PLANS to return Royal Bank of Scotland to the private sector will cost the taxpayer at least £13 billion and possibly double that, an independent economic think-tank has claimed.

 

With expectations that George Osborne will tonight announce his plan to begin the long process of selling off the Edinburgh-based financial institution, the New Economics Foundation (NEF) predicts that this will lead to a massive loss for the UK public.

Following the 2008 financial crash, the then Labour Government bailed out RBS to the tune of £46bn, retaining a 79 per cent public stake in it. Successive administrations have pledged to try to recoup the bail-out money in full.

But tonight in his annual Mansion House speech, the Chancellor is expected to signal the start of selling RBS back to the private sector. It is thought he could announce the appointment of external advisors to give an up-to-date value for money assessment of the public's stake in the bank.

The set-piece address in the City of London was used in 2011 to announce the sale of the bailed-out Northern Rock and in 2013 to announce the sale of the Government's stake in Lloyds Banking Group.
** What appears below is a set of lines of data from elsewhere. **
theorem pvMemAdp (s : List Int) (hs : s.Pairwise (· ≤ ·)) (hc : ∀ v, s.count v ≤ 2) :
    ∀ v, v ∈ pvAdp s ↔ 1 < s.count v := by
  induction s with
  | nil => intro v; simp [pvAdp]
  | cons a t ih =>
    intro v
    match t with
    | [] =>
      constructor
      · intro h; simp [pvAdp] at h
      · intro h
        have hle := List.count_le_length (a := v) (l := [a])
        simp at hle
        omega
    | b :: t' =>
      have hst : (b :: t').Pairwise (· ≤ ·) := hs.of_cons
      have hct : ∀ w, (b :: t').count w ≤ 2 := by
        intro w
        have h1 : (b :: t').count w ≤ (a :: b :: t').count w := by
          rw [List.count_cons (a := w) (b := a)]
          omega
        exact le_trans h1 (hc w)
      have ihv := ih hst hct
      rw [pvAdp_cons₂]
      by_cases hab : a = b
      · subst hab
        have ht'0 : t'.count a = 0 := by
          have h2 := hc a
          simp at h2
          omega
        by_cases hva : v = a
        · rw [hva]
          constructor
          · intro _
            rw [List.count_cons_self, List.count_cons_self, ht'0]
            norm_num
          · intro _
            simp
        · have h1 : (a :: a :: t').count v = (a :: t').count v := by
            simp [Ne.symm hva]
          simp only [List.mem_cons]
          rw [h1, ← ihv v]
          simp [hva]
      · simp only [if_neg hab, List.nil_append]
        by_cases hva : v = a
        · rw [hva]
          have hvb : a ∉ b :: t' := by
            intro hmem
            have h1 : a ≤ b := (List.pairwise_cons.mp hs).1 b (by simp)
            rcases List.mem_cons.mp hmem with h | h
            · exact hab h
            · have h2 : b ≤ a := (List.pairwise_cons.mp hst).1 a h
              exact hab (le_antisymm h1 h2)
          have hcnt0 : (b :: t').count a = 0 := List.count_eq_zero.mpr hvb
          have hcnt1 : (a :: b :: t').count a = 1 := by
            rw [List.count_cons_self, hcnt0]
          rw [ihv a, hcnt0, hcnt1]
          simp
        · rw [ihv v]
          have h1 : (a :: b :: t').count v = (b :: t').count v := by
            simp [Ne.symm hva]
          rw [h1]
-- pv_equiv track=rewrite | github.com/argilla-io/argilla | src/rubrix/server/tasks/commons/helpers.py | takeuntil
-- ===== SOURCE A (Python) =====
-- def takeuntil(iterable, limit: int):
--     """
--     Iterate over inner iterable until a count limit
--
--     Parameters
--     ----------
--     iterable:
--         The inner iterable
--     limit:
--         The limit
--
--     Returns
--     -------
--
--     """
--     count = 0
--     for e in iterable:
--         if count < limit:
--             yield e
--             count += 1
--         else:
--             break
-- ===== SOURCE B (Python) =====
-- def takeuntil(iterable, limit: int):
--     """Yield the limited prefix via a slice instead of a counter loop."""
--     yield from list(iterable)[:max(0, limit)]
-- ===== Notes on version B (the rewrite author's own statement) =====
-- stated objective: simpler
-- what changed: The manual counter with if/break is replaced by yielding the slice iterable[:max(0, limit)], so no per-element bookkeeping remains.
import Mathlib
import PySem

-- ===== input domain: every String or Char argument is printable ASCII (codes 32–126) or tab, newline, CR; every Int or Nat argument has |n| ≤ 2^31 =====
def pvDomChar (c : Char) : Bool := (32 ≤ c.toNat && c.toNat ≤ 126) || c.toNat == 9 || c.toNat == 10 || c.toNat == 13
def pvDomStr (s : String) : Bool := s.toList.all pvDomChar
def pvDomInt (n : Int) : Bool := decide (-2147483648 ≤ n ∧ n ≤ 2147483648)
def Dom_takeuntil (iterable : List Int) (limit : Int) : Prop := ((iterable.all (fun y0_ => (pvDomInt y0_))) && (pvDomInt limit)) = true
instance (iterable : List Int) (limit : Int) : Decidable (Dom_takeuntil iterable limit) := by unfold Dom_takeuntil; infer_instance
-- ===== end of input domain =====

-- ===== PORT A =====
-- loop with counter; breaks once count reaches limit
def takeuntilGo (iterable : List Int) (count limit : Int) : List Int :=
  match iterable with
  | [] => []
  | e :: rest => if count < limit then e :: takeuntilGo rest (count + 1) limit else []

def takeuntil (iterable : List Int) (limit : Int) : List Int :=
  takeuntilGo iterable 0 limit

-- ===== PORT B =====
-- yield from list(iterable)[:max(0, limit)]
def takeuntil_alt (iterable : List Int) (limit : Int) : List Int :=
  PySem.List.slice iterable none (some (max 0 limit))

-- ===== PRECONDITION & SPEC =====
def Spec_takeuntil (iterable : List Int) (limit : Int) (out : List Int) : Prop := out = takeuntil_alt iterable limit
instance (iterable : List Int) (limit : Int) (out : List Int) : Decidable (Spec_takeuntil iterable limit out) := by unfold Spec_takeuntil; infer_instance

-- ===== CLAIM (what is proved, stated in full; the proofs are below) =====
def Claim_equal_takeuntil : Prop := ∀ (iterable : List Int) (limit : Int), Dom_takeuntil iterable limit → Spec_takeuntil iterable limit (takeuntil iterable limit)

-- ===== LEMMAS AND PROOFS =====

-- ===== VERDICT (by name: the statement is the Claim_ definition above) =====
lemma takeuntilGo_eq_take (iterable : List Int) (count limit : Int) :
    takeuntilGo iterable count limit = iterable.take (limit - count).toNat := by
  induction iterable generalizing count with
  | nil => simp [takeuntilGo]
  | cons e rest ih =>
    by_cases h : count < limit
    · have hn : (limit - count).toNat = (limit - (count + 1)).toNat + 1 := by omega
      simp [takeuntilGo, h, ih, hn]
    · have hn : (limit - count).toNat = 0 := by omega
      simp [takeuntilGo, h, hn]

theorem takeuntil_spec : Claim_equal_takeuntil := by
  intro iterable limit _
  unfold Spec_takeuntil takeuntil takeuntil_alt
  rw [takeuntilGo_eq_take]
  simp [PySem.List.slice]
  congr 1
  omega
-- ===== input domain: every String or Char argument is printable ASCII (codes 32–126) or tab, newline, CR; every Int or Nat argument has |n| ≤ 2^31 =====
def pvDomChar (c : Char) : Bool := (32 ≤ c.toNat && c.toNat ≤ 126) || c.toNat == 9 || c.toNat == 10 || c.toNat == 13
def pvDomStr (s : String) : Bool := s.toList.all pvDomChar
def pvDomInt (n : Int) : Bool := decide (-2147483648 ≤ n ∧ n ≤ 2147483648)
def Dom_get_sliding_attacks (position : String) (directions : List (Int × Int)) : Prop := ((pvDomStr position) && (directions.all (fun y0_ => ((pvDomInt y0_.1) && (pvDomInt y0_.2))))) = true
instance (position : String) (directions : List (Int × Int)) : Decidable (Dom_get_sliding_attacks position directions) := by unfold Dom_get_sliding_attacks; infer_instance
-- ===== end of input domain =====

-- B replaces A's step-by-step while loop by a closed-form ray length (floor divisions)
-- per direction; equal return values on Pre_ (alternative decomposition, no speed claim).

-- ===== PORT A =====
-- shared head computation of both Pythons: file = ord(position[0]), rank = int(position[1])
def pvFile (position : String) : Int :=
  ((PySem.Str.pyGet? position 0).getD ' ').toNat    -- ord(position[0]); none (IndexError) outside Pre_
def pvRank (position : String) : Int :=
  (PySem.Int.ofStr? (String.ofList [(PySem.Str.pyGet? position 1).getD ' '])).getD 0  -- int(position[1]); ValueError outside Pre_
-- f"{chr(cf)}{cr}"
def pvSq (cf cr : Int) : String := String.ofList (Char.ofNat cf.toNat :: PySem.Int.toChars cr)

-- A's while loop; the fuel only makes it total (under Pre_ the loop exits within 9 checks,
-- so fuel 16 is never exhausted).  The Python char test '"a" <= chr(cf) <= "h"' is ported as
-- the code-point comparison 97 ≤ cf ≤ 104, exact wherever chr does not raise (ensured by Pre_).
def pvLoopA : Nat → Int → Int → Int → Int → List String → List String
  | 0, _, _, _, _, acc => acc
  | Nat.succ fuel, cf, cr, df, dr, acc =>
    if 97 ≤ cf ∧ cf ≤ 104 ∧ 1 ≤ cr ∧ cr ≤ 8 then
      pvLoopA fuel (cf + df) (cr + dr) df dr (acc ++ [pvSq cf cr])
    else acc

def get_sliding_attacks (position : String) (directions : List (Int × Int)) : List String :=
  let file := pvFile position
  let rank := pvRank position
  directions.foldl (fun acc d => pvLoopA 16 (file + d.1) (rank + d.2) d.1 d.2 acc) []

-- ===== PORT B =====
-- one direction's squares, by closed-form ray length (Source B's body of the for loop)
def pvSegB (file rank df dr : Int) : List String :=
  if 97 ≤ file + df ∧ file + df ≤ 104 ∧ 1 ≤ rank + dr ∧ rank + dr ≤ 8 then
    let limits : List Int :=
      (if df > 0 then [PySem.Int.floordiv (104 - file) df]
       else if df < 0 then [PySem.Int.floordiv (file - 97) (-df)] else []) ++
      (if dr > 0 then [PySem.Int.floordiv (8 - rank) dr]
       else if dr < 0 then [PySem.Int.floordiv (rank - 1) (-dr)] else [])
    let n := (PySem.List.min? limits (fun x => x)).getD 0   -- min(limits, default=0)
    (PySem.List.pyRange 1 (n + 1) 1).map (fun k => pvSq (file + k * df) (rank + k * dr))
  else []

def get_sliding_attacks_alt (position : String) (directions : List (Int × Int)) : List String :=
  let file := pvFile position
  let rank := pvRank position
  directions.foldl (fun acc d => acc ++ pvSegB file rank d.1 d.2) []

-- ===== PRECONDITION & SPEC =====
-- on-board test for the k-th step of a ray
def pvOb (file rank df dr k : Int) : Bool :=
  decide (97 ≤ file + k * df ∧ file + k * df ≤ 104 ∧ 1 ≤ rank + k * dr ∧ rank + k * dr ≤ 8)
-- chr(v) does not raise
def pvChrOk (v : Int) : Bool := decide (0 ≤ v ∧ v ≤ 1114111)
-- one direction is safe for A: chr never raises on any evaluated square (A checks steps
-- k = 1, 2, … and, when (df,dr) ≠ (0,0), at most 8 consecutive steps are on the board, so
-- only k ≤ 9 is ever reached), and the loop terminates (not both deltas 0 on an on-board square).
def pvDirOk (file rank df dr : Int) : Bool :=
  pvChrOk (file + df) &&
  (PySem.List.pyRange 2 10 1).all (fun k =>
    !((PySem.List.pyRange 1 k 1).all (fun j => pvOb file rank df dr j)) || pvChrOk (file + k * df))

-- Pre_: exactly the inputs where Python A returns normally: position has ≥ 2 characters,
-- position[1] is a digit (else int() raises ValueError), no direction makes chr raise on an
-- evaluated square, and the while loop terminates (a (0,0) direction from an on-board
-- square would run forever).
def Pre_get_sliding_attacks (position : String) (directions : List (Int × Int)) : Prop :=
  match position.toList with
  | c0 :: c1 :: _ =>
    c1 ∈ "0123456789".toList ∧
    directions.all (fun d => pvDirOk (c0.toNat : Int) ((c1.toNat : Int) - 48) d.1 d.2) = true ∧
    ¬((0, 0) ∈ directions ∧ c0 ∈ "abcdefgh".toList ∧ c1 ∈ "12345678".toList)
  | _ => False
-- pv_equiv track=rewrite | github.com/bcgov/cas-registration | bc_obps/common/management/commands/generate_e2e_fixture_dump.py | _clean_pg_dump_output
-- ===== SOURCE A (Python) =====
-- def _clean_pg_dump_output(raw_output):
--     """Remove comments, collapse blank lines, and sort INSERTs for deterministic output.
--
--     pg_dump doesn't guarantee row ordering within tables, so the same data
--     can produce different output on different machines. Sorting INSERT lines
--     makes the dump reproducible across environments.
--     """
--     lines = [line for line in raw_output.splitlines() if not line.startswith("--")]
--     collapsed = [line for i, line in enumerate(lines) if line.strip() or (i > 0 and lines[i - 1].strip())]
--
--     # Sort INSERT statements so output is deterministic regardless of DB physical storage order
--     insert_lines = sorted(line for line in collapsed if line.startswith("INSERT INTO"))
--     result = []
--     inserts_placed = False
--     for line in collapsed:
--         if line.startswith("INSERT INTO"):
--             if not inserts_placed:
--                 result.extend(insert_lines)
--                 inserts_placed = True
--         else:
--             result.append(line)
--     return "\n".join(result)
-- ===== SOURCE B (Python) =====
-- def _clean_pg_dump_output(raw_output):
--     """Remove comments, collapse blank lines, and sort INSERTs for deterministic output."""
--     lines = [l for l in raw_output.splitlines() if not l.startswith("--")]
--     # collapse runs of blank lines: keep the first blank of each run, drop a leading run
--     collapsed = []
--     i = 0
--     first_group = True
--     while i < len(lines):
--         blank = not lines[i].strip()
--         j = i
--         while j < len(lines) and (not lines[j].strip()) == blank:
--             j += 1
--         if blank:
--             if not first_group:
--                 collapsed.append(lines[i])
--         else:
--             collapsed.extend(lines[i:j])
--         first_group = False
--         i = j
--     inserts = sorted(l for l in collapsed if l.startswith("INSERT INTO"))
--     before, after, seen = [], [], False
--     for l in collapsed:
--         if l.startswith("INSERT INTO"):
--             seen = True
--         elif seen:
--             after.append(l)
--         else:
--             before.append(l)
--     return "\n".join(before + inserts + after)
-- ===== Notes on version B (the rewrite author's own statement) =====
-- stated objective: alternative
-- what changed: Replaces A's index-based comprehension (each line consults lines[i-1]) and in-place INSERT splice by a run-grouping while-loop over maximal blank/nonblank runs plus a single before/after bucket routing pass with the sorted INSERT block joined between the buckets.
import Mathlib
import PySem

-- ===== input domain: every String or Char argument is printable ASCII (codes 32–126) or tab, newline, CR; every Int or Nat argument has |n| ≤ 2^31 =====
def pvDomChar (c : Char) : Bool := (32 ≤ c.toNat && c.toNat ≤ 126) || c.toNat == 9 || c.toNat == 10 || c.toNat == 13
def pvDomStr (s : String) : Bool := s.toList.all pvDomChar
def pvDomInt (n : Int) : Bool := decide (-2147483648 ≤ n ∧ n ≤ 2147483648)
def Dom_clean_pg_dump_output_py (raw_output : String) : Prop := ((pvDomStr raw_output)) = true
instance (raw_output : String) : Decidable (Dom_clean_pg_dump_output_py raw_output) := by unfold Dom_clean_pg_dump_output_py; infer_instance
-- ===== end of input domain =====

-- B replaces A's index-based blank-collapse comprehension and in-place INSERT splice by a
-- run-grouping pass plus a before/after bucket routing; objective: alternative decomposition.

-- ===== PORT A =====
-- shared tiny predicates: "line.strip() is empty" and "line.startswith('INSERT INTO')"
def pvBlank (line : String) : Bool := PySem.Str.strip line == ""
def pvIns (line : String) : Bool := PySem.Str.startswith line "INSERT INTO"

-- A's loop body: place the sorted INSERT block at the first INSERT, drop other INSERTs
def pvStepA (ins : List String) (st : List String × Bool) (line : String) : List String × Bool :=
  if pvIns line then (if !st.2 then (st.1 ++ ins, true) else st)
  else (st.1 ++ [line], st.2)

def clean_pg_dump_output_py (raw_output : String) : String :=
  let lines := (PySem.Str.splitlines raw_output).filter (fun line => !PySem.Str.startswith line "--")
  -- lines[i-1]: guarded by 0 < i (and i < len(lines)), so pyGet? is always some; .getD "" is never used
  let collapsed := ((PySem.List.enumerate lines).filter (fun p =>
      !pvBlank p.2 || (decide (0 < p.1) && !pvBlank ((PySem.List.pyGet? lines (p.1 - 1)).getD "")))).map (fun p => p.2)
  let insert_lines := PySem.List.sorted (collapsed.filter (fun line => pvIns line)) (fun line => line)
  let result := collapsed.foldl (pvStepA insert_lines) ([], false)
  PySem.Str.join "\n" result.1

-- ===== PORT B =====
-- Source B's while-loop over maximal runs of equal blankness: keep a blank run's first line
-- (dropping a leading blank run), keep nonblank runs whole
def pvCollapseB (firstGroup : Bool) (l : List String) : List String :=
  match l with
  | [] => []
  | h :: t =>
    let blank := pvBlank h
    let run := t.takeWhile (fun x => pvBlank x == blank)
    let rest := t.dropWhile (fun x => pvBlank x == blank)
    (if blank then (if firstGroup then [] else [h]) else h :: run) ++ pvCollapseB false rest
termination_by l.length
decreasing_by
  have := List.length_dropWhile_le (fun x => pvBlank x == pvBlank h) t
  simp; omega

-- Source B's routing loop: bucket each non-INSERT line before/after the first INSERT
def pvStepB (st : List String × List String × Bool) (l : String) : List String × List String × Bool :=
  if pvIns l then (st.1, st.2.1, true)
  else if st.2.2 then (st.1, st.2.1 ++ [l], st.2.2)
  else (st.1 ++ [l], st.2.1, st.2.2)

def clean_pg_dump_output_py_alt (raw_output : String) : String :=
  let lines := (PySem.Str.splitlines raw_output).filter (fun l => !PySem.Str.startswith l "--")
  let collapsed := pvCollapseB true lines
  let inserts := PySem.List.sorted (collapsed.filter (fun l => pvIns l)) (fun l => l)
  let st := collapsed.foldl pvStepB ([], [], false)
  PySem.Str.join "\n" (st.1 ++ inserts ++ st.2.1)

-- ===== PRECONDITION & SPEC =====
def Spec_clean_pg_dump_output_py (raw_output : String) (out : String) : Prop := out = clean_pg_dump_output_py_alt raw_output
instance (raw_output : String) (out : String) : Decidable (Spec_clean_pg_dump_output_py raw_output out) := by unfold Spec_clean_pg_dump_output_py; infer_instance

-- ===== CLAIM (what is proved, stated in full; the proofs are below) =====
def Claim_equal_clean_pg_dump_output_py : Prop := ∀ (raw_output : String), Dom_clean_pg_dump_output_py raw_output → Spec_clean_pg_dump_output_py raw_output (clean_pg_dump_output_py raw_output)

-- ===== LEMMAS AND PROOFS =====

-- canonical collapse: keep a line iff it is nonblank or the previous line (flag p) was nonblank
def pvQ (p : Bool) : List String → List String
  | [] => []
  | h :: t => (if !pvBlank h || p then [h] else []) ++ pvQ (!pvBlank h) t

-- A's enumerate/filter comprehension computes pvQ (flag = last line of the prefix is nonblank)
lemma lemA (pre suf : List String) :
    ((PySem.List.enumerate suf (pre.length : Int)).filter (fun p =>
        !pvBlank p.2 || (decide (0 < p.1) && !pvBlank ((PySem.List.pyGet? (pre ++ suf) (p.1 - 1)).getD "")))).map (fun p => p.2)
    = pvQ (pre.getLast?.elim false (fun q => !pvBlank q)) suf := by
  induction suf generalizing pre with
  | nil => simp [PySem.List.enumerate_nil, pvQ]
  | cons h t ih =>
    rw [PySem.List.enumerate_cons, List.filter_cons]
    have hc : (!pvBlank h || (decide (0 < (pre.length : Int)) &&
        !pvBlank ((PySem.List.pyGet? (pre ++ h :: t) ((pre.length : Int) - 1)).getD "")))
        = (!pvBlank h || pre.getLast?.elim false (fun q => !pvBlank q)) := by
      rcases List.eq_nil_or_concat pre with rfl | ⟨ps, q, rfl⟩
      · simp
      · simp
    have htail : ((PySem.List.enumerate t ((pre.length : Int) + 1)).filter (fun p =>
        !pvBlank p.2 || (decide (0 < p.1) &&
          !pvBlank ((PySem.List.pyGet? (pre ++ h :: t) (p.1 - 1)).getD "")))).map (fun p => p.2)
        = pvQ (!pvBlank h) t := by
      have e1 : pre ++ h :: t = (pre ++ [h]) ++ t := by simp
      have e2 : (pre.length : Int) + 1 = ((pre ++ [h]).length : Int) := by simp
      rw [e1, e2, ih (pre ++ [h])]
      simp
    rw [hc]
    cases hcase : (!pvBlank h || pre.getLast?.elim false (fun q => !pvBlank q)) with
    | true =>
      simp only [hcase, if_true, List.map_cons, htail, pvQ, List.singleton_append]
    | false =>
      simp only [hcase, Bool.false_eq_true, if_false, htail, pvQ, List.nil_append]

-- pvQ run lemmas
lemma pvQ_nonblank_run (run rest : List String) (h : ∀ x ∈ run, pvBlank x = false) :
    pvQ true (run ++ rest) = run ++ pvQ true rest := by
  induction run with
  | nil => simp
  | cons x xs ih =>
    have hx := h x (by simp)
    simp only [List.cons_append, pvQ, hx, Bool.not_false, Bool.true_or, if_pos]
    simp [ih (fun y hy => h y (by simp [hy]))]

lemma pvQ_blank_run (run rest : List String) (h : ∀ x ∈ run, pvBlank x = true) :
    pvQ false (run ++ rest) = pvQ false rest := by
  induction run with
  | nil => simp
  | cons x xs ih =>
    have hx := h x (by simp)
    simp only [List.cons_append, pvQ, hx, Bool.not_true, Bool.or_self, Bool.false_eq_true,
      if_false, List.nil_append]
    exact ih (fun y hy => h y (by simp [hy]))

lemma pvQ_false_eq_true_of_head (rest : List String)
    (h : rest = [] ∨ ∃ h' t', rest = h' :: t' ∧ pvBlank h' = false) :
    pvQ false rest = pvQ true rest := by
  rcases h with rfl | ⟨h', t', rfl, hh⟩
  · rfl
  · simp [pvQ, hh]

-- B's run-grouping collapse computes pvQ with the negated flag
lemma lemB (l : List String) (b : Bool) : pvCollapseB b l = pvQ (!b) l := by
  induction hn : l.length using Nat.strong_induction_on generalizing l b with
  | _ n ihn =>
  subst hn
  match l with
  | [] => simp [pvCollapseB, pvQ]
  | h :: t =>
    have hlen : ∀ (p : String → Bool), (t.dropWhile p).length < (h :: t).length := by
      intro p
      have := List.length_dropWhile_le p t
      simp; omega
    cases hb : pvBlank h with
    | true =>
      rw [pvCollapseB]
      simp only [hb, if_true]
      have hsplit : t = t.takeWhile (fun x => pvBlank x == true)
          ++ t.dropWhile (fun x => pvBlank x == true) := (List.takeWhile_append_dropWhile).symm
      have hrun : ∀ x ∈ t.takeWhile (fun x => pvBlank x == true), pvBlank x = true := by
        intro x hx
        simpa using List.mem_takeWhile_imp hx
      have hhead : t.dropWhile (fun x => pvBlank x == true) = [] ∨
          ∃ h' t', t.dropWhile (fun x => pvBlank x == true) = h' :: t' ∧ pvBlank h' = false := by
        cases hd : t.dropWhile (fun x => pvBlank x == true) with
        | nil => exact Or.inl rfl
        | cons h' t' =>
          refine Or.inr ⟨h', t', rfl, ?_⟩
          have := List.head_dropWhile_not (fun x => pvBlank x == true) (l := t)
            (w := by rw [hd]; simp)
          simp only [hd, List.head_cons] at this
          simpa using this
      conv_rhs => rw [pvQ]
      rw [hb]
      conv_rhs => rw [hsplit]
      simp only [Bool.not_true, Bool.false_or]
      rw [pvQ_blank_run _ _ hrun, pvQ_false_eq_true_of_head _ hhead,
        ihn _ (hlen _) _ false rfl]
      cases b <;> simp
    | false =>
      rw [pvCollapseB]
      simp only [hb, Bool.false_eq_true, if_false]
      have hsplit : t = t.takeWhile (fun x => pvBlank x == false)
          ++ t.dropWhile (fun x => pvBlank x == false) := (List.takeWhile_append_dropWhile).symm
      have hrun : ∀ x ∈ t.takeWhile (fun x => pvBlank x == false), pvBlank x = false := by
        intro x hx
        simpa using List.mem_takeWhile_imp hx
      conv_rhs => rw [pvQ]
      rw [hb]
      conv_rhs => rw [hsplit]
      simp only [Bool.not_false, Bool.true_or]
      rw [pvQ_nonblank_run _ _ hrun, ihn _ (hlen _) _ false rfl]
      simp

-- routing: the common shape both loops compute
def pvFilterNI (l : List String) : List String := l.filter (fun x => !pvIns x)

def pvSplit : List String → List String × List String
  | [] => ([], [])
  | h :: t => if pvIns h then ([], pvFilterNI t) else
      let s := pvSplit t
      (h :: s.1, s.2)

lemma foldA_true (ins : List String) (l : List String) (r : List String) :
    l.foldl (pvStepA ins) (r, true) = (r ++ pvFilterNI l, true) := by
  induction l generalizing r with
  | nil => simp [pvFilterNI]
  | cons h t ih =>
    by_cases hi : pvIns h <;>
      simp [List.foldl_cons, pvStepA, hi, ih, pvFilterNI]

lemma foldA_false (ins : List String) (l : List String) (r : List String) :
    l.foldl (pvStepA ins) (r, false) =
      if l.any pvIns then (r ++ (pvSplit l).1 ++ ins ++ (pvSplit l).2, true) else (r ++ l, false) := by
  induction l generalizing r with
  | nil => simp
  | cons h t ih =>
    by_cases hi : pvIns h
    · simp [List.foldl_cons, pvStepA, hi, foldA_true, pvSplit]
    · simp only [List.foldl_cons, pvStepA, hi, Bool.false_eq_true, if_false, ih]
      by_cases ha : t.any pvIns <;> simp [ha, hi, pvSplit]

lemma foldB_true (l : List String) (b a : List String) :
    l.foldl pvStepB (b, a, true) = (b, a ++ pvFilterNI l, true) := by
  induction l generalizing a with
  | nil => simp [pvFilterNI]
  | cons h t ih =>
    by_cases hi : pvIns h <;>
      simp [List.foldl_cons, pvStepB, hi, ih, pvFilterNI]

lemma foldB_false (l : List String) (b a : List String) :
    l.foldl pvStepB (b, a, false) =
      if l.any pvIns then (b ++ (pvSplit l).1, a ++ (pvSplit l).2, true) else (b ++ l, a, false) := by
  induction l generalizing b with
  | nil => simp
  | cons h t ih =>
    by_cases hi : pvIns h
    · simp [List.foldl_cons, pvStepB, hi, foldB_true, pvSplit]
    · simp only [List.foldl_cons, pvStepB, hi, Bool.false_eq_true, if_false, ih]
      by_cases ha : t.any pvIns <;> simp [ha, hi, pvSplit]

-- ===== VERDICT (by name: the statement is the Claim_ definition above) =====
theorem clean_pg_dump_output_py_spec : Claim_equal_clean_pg_dump_output_py := by
  intro raw_output _
  unfold Spec_clean_pg_dump_output_py
  simp only [clean_pg_dump_output_py, clean_pg_dump_output_py_alt]
  set L := (PySem.Str.splitlines raw_output).filter (fun l => !PySem.Str.startswith l "--") with hL
  have hcol : ((PySem.List.enumerate L).filter (fun p =>
      !pvBlank p.2 || (decide (0 < p.1) &&
        !pvBlank ((PySem.List.pyGet? L (p.1 - 1)).getD "")))).map (fun p => p.2)
      = pvCollapseB true L := by
    have := lemA [] L
    simp only [List.nil_append, List.length_nil, Nat.cast_zero, List.getLast?_nil,
      Option.elim_none] at this
    rw [this, lemB]
    rfl
  rw [hcol]
  set C := pvCollapseB true L with hC
  set ins := PySem.List.sorted (C.filter (fun l => pvIns l)) (fun l => l) with hins
  by_cases hA : C.any pvIns
  · rw [foldA_false, foldB_false]
    simp [hA]
  · rw [foldA_false, foldB_false]
    have hfil : C.filter (fun l => pvIns l) = [] := by
      rw [List.filter_eq_nil_iff]
      intro x hx
      simp only [List.any_eq_true, not_exists, not_and] at hA
      simp [hA x hx]
    have : ins = [] := by rw [hins, hfil]; rfl
    simp [hA, this]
A few days ago, Mr Osborne set out his plans to reduce further the Government's stake in Lloyds from 19 per cent - in 2008, it was 43 per cent - by releasing shares to the money markets.

NEF said its analysis had taken into account interest rates, repayments, fluctuating share prices and City sale fees and calculated a total cost to the public of at least £13bn and up to £26bn in a worst case scenario.

RBS shares closed yesterday at 351p, well below the 502p price at which the UK Government rescued the bank seven years ago after its ill-judged takeover of ABN Amro.

"George Osborne's claims that privatisation represents value for money are disingenuous at best," declared Tony Greenham, the think-tank's Head of Economy and Finance.

"After stepping in to bail out RBS at huge cost to the public purse, UK taxpayers are now being asked to pick up the tab for a reckless fire sale of a vital economic asset."

He added: "Instead of pushing for a return to business as usual, the Chancellor should be more ambitious in his thinking. Retaining and breaking up RBS into a network of local banks would boost the economy and improve funding for Small and Medium-Sized Enterprises. Privatisation is not the only option for the public's stake in RBS, nor is it the best."

NEF argued it would be "negligent" for the Chancellor to privatise RBS without a full examination of the alternatives.

Privatisation, it claimed, would "cement a return to business as usual in the City", noting: "Recent scandals - from forex rigging to mis-selling - show lessons have not been learned from the financial crisis."

The think-tank stressed research showed retaining public ownership of RBS and splitting it up to create a network of local banks could boost GDP by more than £30bn.

It has been suggested the Treasury could begin selling RBS shares in the fourth quarter of this year after the bank completes a settlement with US regulators for mis-selling subprime mortgage securities. The process could take several years to complete.

RBS has made seven consecutive years of losses. Despite its radical restructuring of its investment bank, it is not expected to return to a profit until next year at the earliest.